Галина Васильевна заплакала, отчаянно и безнадежно.
– Сережа, я знаю, это ты. Она больше никому не верила. Только тебе. Никому больше… Пожалуйста, скажи мне, что с ней все в порядке.
Булгаков смутился. Он не переносил женских слез, а вид плачущей матери Катрин расстроил его до глубины души.
– Но я действительно… – начал он, но она угрожающе перебила его.
– Или ты мне сию секунду говоришь, что с моей девочкой, или… – она остановилась. Чем, собственно говоря, она может его напугать? Да ничем. Смешно, ей-богу. Но лицо Булгакова изменилось – он словно принял решение.
– С ней все в порядке, клянусь вам, – чуть слышно сказал он, не в силах терпеть более ее слез. – Катрин в безопасном месте, где ее никто не найдет.
– Я знала! – торжествующе воскликнула Астахова. – Я знала, это ты! Где она?
– Не скажу, – упрямо наклонил голову Булгаков. – Не настаивайте.
– Да ты что, Булгаков, белены объелся? – ее голос опять задрожал. – Я ее мать! Я должна знать!
– Нет. Что знает один – то знает один, что знают двое – знают все.
– Как я могу предать собственную дочь? Да чтобы я подвергла ее опасности?

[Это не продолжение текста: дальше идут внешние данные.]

-- pv_equiv track=rewrite | github.com/fankoyu2019/TGAAL | utils/sorf2features.py | g_bigap_name_list
-- ===== SOURCE A (Python) =====
-- def g_bigap_name_list(g):
--     g_name_list = []
--     nucleobase = ['A', 'T', 'G', 'C']
--     for nucl1 in nucleobase:
--         for nucl2 in nucleobase:
--             for nucl3 in nucleobase:
--                 for nucl4 in nucleobase:
--                     g_name_list.append(nucl1 + nucl2 + '*' * g + nucl3 + nucl4)
--     return g_name_list
-- ===== SOURCE B (Python) =====
-- def g_bigap_name_list(g):
--     letters = 'ATGC'
--     gap = '*' * g
--     return [letters[(i >> 6) & 3] + letters[(i >> 4) & 3] + gap
--             + letters[(i >> 2) & 3] + letters[i & 3] for i in range(256)]
-- ===== Notes on version B (the rewrite author's own statement) =====
-- stated objective: alternative
-- what changed: Replaces the four nested loops by a single pass over range(256) that decodes each index's four base-4 digits (via bit shifts) into the four nucleotide letters, with the gap string built once.
import Mathlib
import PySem

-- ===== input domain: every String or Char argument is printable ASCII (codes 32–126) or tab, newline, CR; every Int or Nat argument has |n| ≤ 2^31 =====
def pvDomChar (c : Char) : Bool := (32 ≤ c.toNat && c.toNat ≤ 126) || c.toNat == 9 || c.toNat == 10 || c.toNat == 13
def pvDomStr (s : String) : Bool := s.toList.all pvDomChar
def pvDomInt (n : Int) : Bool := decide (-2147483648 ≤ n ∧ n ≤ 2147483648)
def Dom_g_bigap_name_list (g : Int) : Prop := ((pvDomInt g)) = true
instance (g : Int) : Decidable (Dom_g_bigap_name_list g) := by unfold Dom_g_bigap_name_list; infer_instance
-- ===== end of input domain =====

-- B decodes each index 0..255 into four base-4 digits instead of four nested loops (objective: alternative).

-- ===== PORT A =====
def g_bigap_name_list (g : Int) : List String :=
  let nucleobase : List String := ["A", "T", "G", "C"]
  nucleobase.foldl (fun acc n1 =>
    nucleobase.foldl (fun acc n2 =>
      nucleobase.foldl (fun acc n3 =>
        nucleobase.foldl (fun acc n4 =>
          acc ++ [(((n1 ++ n2) ++ String.mk (PySem.List.pyRepeat ['*'] g)) ++ n3) ++ n4])
          acc) acc) acc) []

-- ===== PORT B =====
-- letters[k]: k is always (i >>> _) &&& 3 ∈ [0,3], so the 1-char index read is exact.
def pvLetter (k : Nat) : String := (["A", "T", "G", "C"] : List String).getD k ""

def g_bigap_name_list_alt (g : Int) : List String :=
  let gap := String.mk (PySem.List.pyRepeat ['*'] g)
  (List.range 256).map (fun i =>
    (((pvLetter ((i >>> 6) &&& 3) ++ pvLetter ((i >>> 4) &&& 3)) ++ gap) ++
      pvLetter ((i >>> 2) &&& 3)) ++ pvLetter (i &&& 3))

-- ===== PRECONDITION & SPEC =====
def Spec_g_bigap_name_list (g : Int) (out : List String) : Prop := out = g_bigap_name_list_alt g
instance (g : Int) (out : List String) : Decidable (Spec_g_bigap_name_list g out) := by unfold Spec_g_bigap_name_list; infer_instance

-- ===== CLAIM (what is proved, stated in full; the proofs are below) =====
def Claim_equal_g_bigap_name_list : Prop := ∀ (g : Int), Dom_g_bigap_name_list g → Spec_g_bigap_name_list g (g_bigap_name_list g)

-- ===== LEMMAS AND PROOFS =====
theorem pv_foldl_app {α β : Type} (f : α → List β) :
    ∀ (l : List α) (init : List β),
      l.foldl (fun acc x => acc ++ f x) init = init ++ l.flatMap f := by
  intro l
  induction l with
  | nil => simp
  | cons x xs ih => intro init; simp [ih]

-- ===== VERDICT (by name: the statement is the Claim_ definition above) =====
set_option maxRecDepth 40000 in
set_option maxHeartbeats 4000000 in
theorem g_bigap_name_list_spec : Claim_equal_g_bigap_name_list := by
  intro g _
  unfold Spec_g_bigap_name_list g_bigap_name_list g_bigap_name_list_alt
  generalize String.mk (PySem.List.pyRepeat ['*'] g) = s
  simp only [pv_foldl_app, List.nil_append]
  refine List.ext_getElem ?_ ?_
  · rfl
  · intro i h1 h2
    simp only [List.length_map, List.length_range] at h2
    interval_cases i <;> rfl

– А если этот урод вкатит вам дозу тримеперидина [50] ? Вы и тогда будете хранить ваши секреты? – Булгаков разозлился. Черт его дернул признаться – теперь начинается мелодрама. Но последний довод подействовал на Галину Васильевну отрезвляюще.

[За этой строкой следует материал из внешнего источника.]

lemma step_inv (entity : List String) (gap : Int) (n i : Nat) (x : Option (String × String))
    (stA : List String × List Int) (stB : List String × Option (Int × String))
    (hi : i < n) (hInv : InvB entity n i stA stB)
    (hx : ∀ kind t, x = some (kind, t) → (kind = "B" ∨ kind = "I") ∧ t ∈ entity) :
    InvB entity n (i+1) (stepA' entity gap stA x) (stepB gap stB ((i:Int), x)) := by
  obtain ⟨refA, flagA⟩ := stA
  obtain ⟨outB, prev⟩ := stB
  obtain ⟨hlen, hout, hprev⟩ := hInv
  simp only at hlen hout hprev
  subst hout
  have hrep : n - i = (n - (i+1)) + 1 := by omega
  cases x with
  | none =>
    simp only [stepA', stepB]
    refine ⟨by simp [hlen], ?_, ?_⟩
    · rw [hrep, List.replicate_succ]
      simp
    · cases prev with
      | none =>
        simp only at hprev
        subst hprev
        simp
      | some pt =>
        obtain ⟨p, t⟩ := pt
        obtain ⟨idx, hidx, hfl, hp0, hpi⟩ := hprev
        subst hfl
        refine ⟨idx, hidx, ?_, by omega, by push_cast; omega⟩
        rw [List.map_set, List.map_replicate]
        have h1 : ¬ ((i:Int) - p = 0) := by omega
        simp only [ne_eq, h1, not_false_eq_true, if_true, if_neg (by omega : ¬ ¬ (0:Int) = 0)]
        congr 1
        push_cast
        ring
  | some kt =>
    obtain ⟨kind, t⟩ := kt
    obtain ⟨hkind, hmem⟩ := hx kind t rfl
    cases hix : PySem.List.index? entity t with
    | none => exact absurd hmem (by rwa [PySem.List.index?_eq_none_iff] at hix)
    | some idx =>
      obtain ⟨hidxE, -, -⟩ := PySem.List.getElem_of_index?_eq_some hix
      simp only [stepA', stepB, hix]
      cases prev with
      | none =>
        simp only at hprev
        subst hprev
        rw [flag_lookup0 _ _ hidxE]
        have hstep : (match (none : Option (Int × String)) with
            | none => false
            | some (p, u) => decide (u = t) && (decide ((i:Int) - p = 1) || (decide (kind = "I") && decide ((i:Int) - p ≤ gap + 1)))) = false := rfl
        simp only [hstep, Bool.false_eq_true, if_false, Option.map_none, Option.getD_none]
        have key : InvB entity n (i+1) (refA ++ ["B-" ++ t], (List.replicate entity.length (0:Int)).set idx 1)
            (PySem.List.pySetD (refA ++ List.replicate (n - i) "O") ((i:Int)) ("B-" ++ t), some ((i:Int), t)) := by
          refine ⟨by simp [hlen], ?_, idx, hix, by push_cast; simp, by omega, by push_cast; omega⟩
          rw [PySem.List.pySetD_natCast, ← hlen, set_at_end _ _ _ (by omega)]
          simp [Nat.sub_sub]
        rcases hkind with h | h <;> subst h
        · simpa using key
        · simpa [ite_self] using key
      | some pt =>
        obtain ⟨p, u⟩ := pt
        obtain ⟨ju, hju, hfl, hp0, hpi⟩ := hprev
        obtain ⟨hjuE, -, -⟩ := PySem.List.getElem_of_index?_eq_some hju
        subst hfl
        rw [flag_lookup _ _ _ _ hidxE]
        dsimp only
        by_cases hut : u = t
        · subst hut
          have hji : ju = idx := Option.some.inj (hju.symm.trans hix)
          subst hji
          rw [if_pos rfl]
          -- the previous record has the same type; f = i - p
          by_cases h1 : (i:Int) - p = 1
          · -- adjacent: both sides emit 'I-'+t and the state re-anchors at i
            have hlink : (decide (u = u) && (decide ((i:Int) - p = 1) || (decide (kind = "I") && decide ((i:Int) - p ≤ gap + 1)))) = true := by
              simp [h1]
            simp only [hlink, if_true, Option.map_some, Option.getD_some]
            have hsing : PySem.List.pyRange (p + 1) ((i:Int) + 1) 1 = [(i:Int)] := by
              have hpi1 : p + 1 = (i:Int) := by omega
              rw [hpi1]
              exact PySem.List.pyRange_one_singleton _
            rw [hsing]
            simp only [List.foldl_cons, List.foldl_nil]
            have key : InvB entity n (i+1) (refA ++ ["I-" ++ u], (List.replicate entity.length (0:Int)).set ju 1)
                (PySem.List.pySetD (refA ++ List.replicate (n - i) "O") ((i:Int)) ("I-" ++ u), some ((i:Int), u)) := by
              refine ⟨by simp [hlen], ?_, ju, hix, by push_cast; simp, by omega, by push_cast; omega⟩
              rw [PySem.List.pySetD_natCast, ← hlen, set_at_end _ _ _ (by omega)]
              simp [Nat.sub_sub]
            rcases hkind with h | h <;> subst h
            · simpa [h1] using key
            · simpa [h1] using key
          · rcases hkind with h | h <;> subst h
            · -- a 'B' record after a non-adjacent same-type record: both emit 'B-'+t
              have hlink : (decide (u = u) && (decide ((i:Int) - p = 1) || (decide (("B":String) = "I") && decide ((i:Int) - p ≤ gap + 1)))) = false := by
                simp [h1]
              simp only [hlink, Bool.false_eq_true, if_false]
              have key : InvB entity n (i+1) (refA ++ ["B-" ++ u], (List.replicate entity.length (0:Int)).set ju 1)
                  (PySem.List.pySetD (refA ++ List.replicate (n - i) "O") ((i:Int)) ("B-" ++ u), some ((i:Int), u)) := by
                refine ⟨by simp [hlen], ?_, ju, hix, by push_cast; simp, by omega, by push_cast; omega⟩
                rw [PySem.List.pySetD_natCast, ← hlen, set_at_end _ _ _ (by omega)]
                simp [Nat.sub_sub]
              simpa [h1] using key
            · by_cases h2 : (i:Int) - p > gap + 1
              · -- the gap exceeds the cutoff: both start a fresh entity with 'B-'+t
                have hle : ¬ ((i:Int) - p ≤ gap + 1) := by omega
                have key : InvB entity n (i+1) (refA ++ ["B-" ++ u], (List.replicate entity.length (0:Int)).set ju 1)
                    (PySem.List.pySetD (refA ++ List.replicate (n - i) "O") ((i:Int)) ("B-" ++ u), some ((i:Int), u)) := by
                  refine ⟨by simp [hlen], ?_, ju, hix, by push_cast; simp, by omega, by push_cast; omega⟩
                  rw [PySem.List.pySetD_natCast, ← hlen, set_at_end _ _ _ (by omega)]
                  simp [Nat.sub_sub]
                simpa [h1, h2, hle] using key
              · -- the gap fill: A rewrites the last entries backwards, B writes the segment forwards
                have hle : (i:Int) - p ≤ gap + 1 := by omega
                rw [if_pos (show (decide (u = u) && (decide ((i:Int) - p = 1) || decide (("I":String) = "I") && decide ((i:Int) - p ≤ gap + 1))) = true by simp [hle]),
                  if_neg (by decide : ¬ (("I":String) = "B")), if_neg h1, if_neg h2,
                  if_neg (by omega : ¬ ((i:Int) - p = 0))]
                obtain ⟨pN, hp⟩ : ∃ m : Nat, p = (m:Int) := ⟨p.toNat, by omega⟩
                subst hp
                have hige : pN + 2 ≤ i := by omega
                have hf : (i:Int) - (pN:Int) = 1 + ((i - pN - 1 : Nat):Int) := by push_cast; omega
                rw [hf, foldl_setNeg ("I-" ++ u) (i - pN - 1) refA (by rw [hlen]; omega)]
                simp only [Option.map_some, Option.getD_some]
                have hc1 : (pN:Int) + 1 = ((pN+1:Nat):Int) := by push_cast; ring
                have hc2 : (i:Int) + 1 = ((i+1:Nat):Int) := by push_cast; ring
                rw [hc1, hc2, foldl_setRange ("I-" ++ u) _ (pN+1) (i+1) (by omega) (by simp [hlen]; omega)]
                refine ⟨by simp [hlen]; omega, ?_, ju, hix, by push_cast; simp, by omega, by push_cast; omega⟩
                rw [List.take_append, List.drop_append]
                simp only [hlen]
                rw [List.take_replicate, List.drop_replicate,
                  List.drop_eq_nil_of_le (show refA.length ≤ i + 1 by rw [hlen]; omega)]
                have e1 : min (pN + 1 - i) (n - i) = 0 := by omega
                have e2 : n - i - (i + 1 - i) = n - (i + 1) := by omega
                have ht : i - (i - pN - 1) = pN + 1 := by omega
                have hr : i + 1 - (pN + 1) = (i - pN - 1) + 1 := by omega
                rw [e1, e2, ht, hr, List.replicate_succ']
                simp [List.append_assoc]
        · have hji : ¬ (ju = idx) := fun h => hut (index?_inj hju hix h)
          rw [if_neg hji]
          have hlink : (decide (u = t) && (decide ((i:Int) - p = 1) || (decide (kind = "I") && decide ((i:Int) - p ≤ gap + 1)))) = false := by
            simp [hut]
          simp only [hlink, Bool.false_eq_true, if_false]
          have key : InvB entity n (i+1) (refA ++ ["B-" ++ t], (List.replicate entity.length (0:Int)).set idx 1)
            (PySem.List.pySetD (refA ++ List.replicate (n - i) "O") ((i:Int)) ("B-" ++ t), some ((i:Int), t)) := by
            refine ⟨by simp [hlen], ?_, idx, hix, by push_cast; simp, by omega, by push_cast; omega⟩
            rw [PySem.List.pySetD_natCast, ← hlen, set_at_end _ _ _ (by omega)]
            simp [Nat.sub_sub]
          rcases hkind with h | h <;> subst h
          · simpa using key
          · simpa [ite_self] using key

– Как все это страшно, – через мгновение прошептала она. – А на Петровке знают, где она?
– Да, – нехотя произнес Булгаков, – ее передали под наблюдение местной милиции. Там за ней присматривают.

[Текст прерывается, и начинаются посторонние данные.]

-- pv_equiv track=rewrite | github.com/kianadane/dane_msds | functions_ccdc.py | comb_truth_lists
-- ===== SOURCE A (Python) =====
-- def comb_truth_lists(sel1, sel2):
--     """
--     Combines two Boolean lists, replacing `True` values in `sel1` with corresponding values from `sel2`.
--
--     Parameters:
--     - sel1 (list of bool): Primary Boolean list.
--     - sel2 (list of bool): Secondary Boolean list, used to replace `True` values in `sel1`.
--
--     Returns:
--     - list: Combined Boolean list of the same length as `sel1`.
--     """
--     sel2_combined = []
--     c = 0  # Counter for sel2 index
--
--
--     for i in range(len(sel1)):
--         if not sel1[i]:  # If sel1[i] is False, retain False
--             sel2_combined.append(False)
--         else:
--             if c < len(sel2):  # Ensure we do not exceed sel2 length
--                 sel2_combined.append(sel2[c])
--                 c += 1
--             else:
--                 raise ValueError("Mismatch: `sel2` has fewer elements than expected based on `sel1`.")
--
--     return sel2_combined
-- ===== SOURCE B (Python) =====
-- def comb_truth_lists(sel1, sel2):
--     pos = [i for i, x in enumerate(sel1) if x]
--     if len(pos) > len(sel2):
--         raise ValueError("Mismatch: `sel2` has fewer elements than expected based on `sel1`.")
--     out = [False] * len(sel1)
--     for i, v in zip(pos, sel2):
--         out[i] = v
--     return out
-- ===== Notes on version B (the rewrite author's own statement) =====
-- stated objective: alternative
-- what changed: Replaced A's fused sequential scan (counter into sel2, in-loop raise, append-built output) by an index-scatter algorithm: collect the positions of truthy entries, validate the count once, allocate an all-False output of the right length, and scatter sel2's values into those positions by assignment.
import Mathlib
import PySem

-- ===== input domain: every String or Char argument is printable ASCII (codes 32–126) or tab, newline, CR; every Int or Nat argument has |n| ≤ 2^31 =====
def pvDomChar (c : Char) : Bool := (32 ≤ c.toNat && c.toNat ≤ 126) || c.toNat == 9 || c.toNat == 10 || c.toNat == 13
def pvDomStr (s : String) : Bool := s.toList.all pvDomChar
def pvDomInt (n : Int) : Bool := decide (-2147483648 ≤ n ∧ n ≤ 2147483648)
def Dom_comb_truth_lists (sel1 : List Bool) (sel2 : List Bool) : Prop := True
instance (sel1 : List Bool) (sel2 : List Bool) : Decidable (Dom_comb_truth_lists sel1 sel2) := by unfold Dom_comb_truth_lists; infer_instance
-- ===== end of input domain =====

-- B replaces A's fused sequential scan (counter + in-loop raise + append) by an index-scatter
-- algorithm: collect truthy positions, validate once, allocate all-False output, scatter sel2 in.
-- Objective: alternative. Pre_ excludes the inputs where A raises ValueError.


-- ===== PORT A =====
-- A's for-loop over i with accumulator sel2_combined and counter c; `none` = the raise.
def combA_go (sel2 : List Bool) : List Bool → List Bool → Nat → Option (List Bool)
  | [], acc, _ => some acc
  | b :: rest, acc, c =>
    if !b then combA_go sel2 rest (acc ++ [false]) c
    else if c < sel2.length then combA_go sel2 rest (acc ++ [sel2.getD c false]) (c + 1)
    else none

def comb_truth_lists (sel1 : List Bool) (sel2 : List Bool) : List Bool :=
  (combA_go sel2 sel1 [] 0).getD []

-- ===== PORT B =====
-- pos = [i for i, x in enumerate(sel1) if x]; validate; out = [False]*len(sel1); scatter by out[i] = v
def combB_pos (sel1 : List Bool) : List Int :=
  ((PySem.List.enumerate sel1).filter (fun p => p.2)).map (fun p => p.1)

def comb_truth_lists_alt (sel1 : List Bool) (sel2 : List Bool) : List Bool :=
  if (combB_pos sel1).length > sel2.length then []  -- Source B raises ValueError here (outside Pre_)
  else ((combB_pos sel1).zip sel2).foldl (fun acc p => PySem.List.pySetD acc p.1 p.2)
         (List.replicate sel1.length false)

-- ===== PRECONDITION & SPEC =====
-- exactly the inputs on which A returns (A raises ValueError iff sel1 has more trues than sel2 has elements)
def Pre_comb_truth_lists (sel1 : List Bool) (sel2 : List Bool) : Prop :=
  sel1.count true ≤ sel2.length
instance (sel1 : List Bool) (sel2 : List Bool) : Decidable (Pre_comb_truth_lists sel1 sel2) := by unfold Pre_comb_truth_lists; infer_instance
def pvWitness_comb_truth_lists : List Bool × List Bool := ([true, false, true], [false, true])
def Spec_comb_truth_lists (sel1 : List Bool) (sel2 : List Bool) (out : List Bool) : Prop := out = comb_truth_lists_alt sel1 sel2
instance (sel1 : List Bool) (sel2 : List Bool) (out : List Bool) : Decidable (Spec_comb_truth_lists sel1 sel2 out) := by unfold Spec_comb_truth_lists; infer_instance

-- ===== CLAIM (what is proved, stated in full; the proofs are below) =====
def Claim_equal_comb_truth_lists : Prop := ∀ (sel1 : List Bool) (sel2 : List Bool), Dom_comb_truth_lists sel1 sel2 → Pre_comb_truth_lists sel1 sel2 → Spec_comb_truth_lists sel1 sel2 (comb_truth_lists sel1 sel2)

-- ===== LEMMAS AND PROOFS =====

-- reference function both sides are reduced to
def combRef : List Bool → List Bool → List Bool
  | [], _ => []
  | b :: rest, s => if b then s.headD false :: combRef rest s.tail
                    else false :: combRef rest s

theorem combA_go_eq_ref (sel2 : List Bool) :
    ∀ (sel1 acc : List Bool) (c : Nat),
      sel1.count true + c ≤ sel2.length →
      combA_go sel2 sel1 acc c = some (acc ++ combRef sel1 (sel2.drop c)) := by
  intro sel1
  induction sel1 with
  | nil => intro acc c _; simp [combA_go, combRef]
  | cons b rest ih =>
    intro acc c h
    cases b with
    | false =>
      simp at h
      simp [combA_go, combRef, ih (acc ++ [false]) c h]
    | true =>
      simp at h
      have hc : c < sel2.length := by omega
      have h' : rest.count true + (c + 1) ≤ sel2.length := by omega
      have hd : sel2.getD c false = (sel2.drop c).headD false := by
        simp [List.getD_eq_getElem?_getD, List.headD_eq_head?_getD, List.head?_eq_getElem?, List.getElem?_drop]
      have ht : sel2.drop (c + 1) = (sel2.drop c).tail := by simp [List.tail_drop]
      rw [show combA_go sel2 (true :: rest) acc c = combA_go sel2 rest (acc ++ [sel2.getD c false]) (c + 1) by simp [combA_go, hc],
          ih (acc ++ [sel2.getD c false]) (c + 1) h', hd, ht]
      simp [combRef]

-- Nat-valued positions of the true entries
def natPos : List Bool → List Nat
  | [] => []
  | b :: rest => if b then 0 :: (natPos rest).map (· + 1) else (natPos rest).map (· + 1)

theorem enum_pos_eq (sel1 : List Bool) : ∀ (s : Int),
    (((PySem.List.enumerate sel1 s).filter (fun p => p.2)).map (fun p => p.1))
      = List.map (fun n : Nat => s + (n : Int)) (natPos sel1) := by
  induction sel1 with
  | nil => intro s; simp [PySem.List.enumerate_nil, natPos]
  | cons b rest ih =>
    intro s
    have key : (natPos rest).map (fun n : Nat => (s + 1) + (n : Int))
        = ((natPos rest).map (· + 1)).map (fun n : Nat => s + (n : Int)) := by
      rw [List.map_map]
      apply List.map_congr_left
      intro n _
      simp only [Function.comp_apply]
      push_cast
      ring
    cases b with
    | false =>
      rw [PySem.List.enumerate_cons, List.filter_cons_of_neg (by simp), ih (s + 1), key]
      simp only [natPos, Bool.false_eq_true, if_false]
    | true =>
      rw [PySem.List.enumerate_cons, List.filter_cons_of_pos (by simp), List.map_cons,
          ih (s + 1), key]
      simp only [natPos, if_true, List.map_cons]
      simp

theorem natPos_length (sel1 : List Bool) : (natPos sel1).length = sel1.count true := by
  induction sel1 with
  | nil => simp [natPos]
  | cons b rest ih => cases b <;> simp [natPos, ih]

-- scatter with Int indices that are casts of Nats is scatter with List.set
theorem scatter_cast : ∀ (ps : List Nat) (s2 init : List Bool),
    (((List.map (fun n : Nat => (n : Int)) ps).zip s2).foldl
        (fun acc p => PySem.List.pySetD acc p.1 p.2) init)
      = ((ps.zip s2).foldl (fun acc p => acc.set p.1 p.2) init) := by
  intro ps
  induction ps with
  | nil => intro s2 init; simp
  | cons n rest ih =>
    intro s2 init
    cases s2 with
    | nil => simp
    | cons v s2' =>
      simp only [List.map_cons, List.zip_cons_cons, List.foldl_cons,
        PySem.List.pySetD_natCast]
      exact ih s2' (init.set n v)

-- shifting all scatter indices up by one past a fixed head
theorem scatter_shift (x : Bool) : ∀ (ps : List Nat) (s2 l : List Bool),
    (((ps.map (· + 1)).zip s2).foldl (fun acc p => acc.set p.1 p.2) (x :: l))
      = x :: ((ps.zip s2).foldl (fun acc p => acc.set p.1 p.2) l) := by
  intro ps
  induction ps with
  | nil => intro s2 l; simp
  | cons n rest ih =>
    intro s2 l
    cases s2 with
    | nil => simp
    | cons v s2' =>
      simp only [List.map_cons, List.zip_cons_cons, List.foldl_cons, List.set_cons_succ]
      exact ih s2' (l.set n v)

theorem scatter_eq_ref : ∀ (sel1 sel2 : List Bool),
    sel1.count true ≤ sel2.length →
    (((natPos sel1).zip sel2).foldl (fun acc p => acc.set p.1 p.2)
        (List.replicate sel1.length false))
      = combRef sel1 sel2 := by
  intro sel1
  induction sel1 with
  | nil => intro sel2 _; simp [natPos, combRef]
  | cons b rest ih =>
    intro sel2 h
    cases b with
    | false =>
      simp only [List.count_cons] at h
      simp only [natPos, Bool.false_eq_true, if_false, List.length_cons,
        List.replicate_succ, combRef]
      rw [scatter_shift, ih sel2 (by simpa using h)]
    | true =>
      simp only [List.count_cons] at h
      cases sel2 with
      | nil => simp at h
      | cons v s2' =>
        simp only [natPos, if_true, List.length_cons, List.replicate_succ,
          List.zip_cons_cons, List.foldl_cons, List.set_cons_zero]
        rw [scatter_shift, ih s2' (by simp at h; omega)]
        simp [combRef]

theorem combB_pos_eq (sel1 : List Bool) :
    combB_pos sel1 = (natPos sel1).map (fun n : Nat => (n : Int)) := by
  rw [combB_pos, enum_pos_eq sel1 0]
  exact List.map_congr_left (fun n _ => by simp)

-- ===== VERDICT (by name: the statement is the Claim_ definition above) =====
theorem comb_truth_lists_spec : Claim_equal_comb_truth_lists := by
  intro sel1 sel2 _ hpre
  unfold Spec_comb_truth_lists comb_truth_lists comb_truth_lists_alt
  rw [combA_go_eq_ref sel2 sel1 [] 0 (by simpa using hpre), Option.getD_some,
      List.nil_append, List.drop_zero, combB_pos_eq,
      if_neg (by have hp : sel1.count true ≤ sel2.length := hpre; simp only [List.length_map, natPos_length]; omega),
      scatter_cast, scatter_eq_ref sel1 sel2 hpre]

– Ты хочешь сказать, что ее нет в Москве? – испугалась Галина Васильевна. – Твоя идея? – спросила она.
Булгаков снова кивнул, твердо решив не вдаваться в подробности. Зачем ей знать, чего стоило ему заставить Катрин уехать из Москвы, на следующий день после ужасной гибели Алены. Сергей купил Катрин билет на «Сапсан» и увез ее на Ленинградский вокзал почти силой, покидав в небольшой чемодан те вещи, которые попались ему под руку в ее бездонном шкафу. Она стояла на перроне, орала на Булгакова, вырывая этот чемодан у него из рук и не стесняясь проводника. Наконец ему это осточертело. Он схватил ее за плечи и встряхнул так, что у нее клацнули зубы. Потрясенная, Катрин замолчала – в первый раз с того момента, как Булгаков стал укладывать ее багаж. Он с силой прижал ее голову к себе.
– Вчера ночью он убил Алену, – негромко проговорил он, так, что услышала только она, – и твое имя опять написали кровью на стене.
– Боже мой… – ахнула Катрин. – Твою Алену? Не может быть…
– Это так, – с болью прошептал Сергей – Сначала выманил меня из дома, а потом ее зарезал.
Катрин оцепенела. Ей понадобилось несколько мгновений, чтобы прийти в себя.
– Сереженька, – она взяла его за руку, – прости меня. Я не знала. Почему Глинский нам не сказал? Он вчера приезжал ко мне.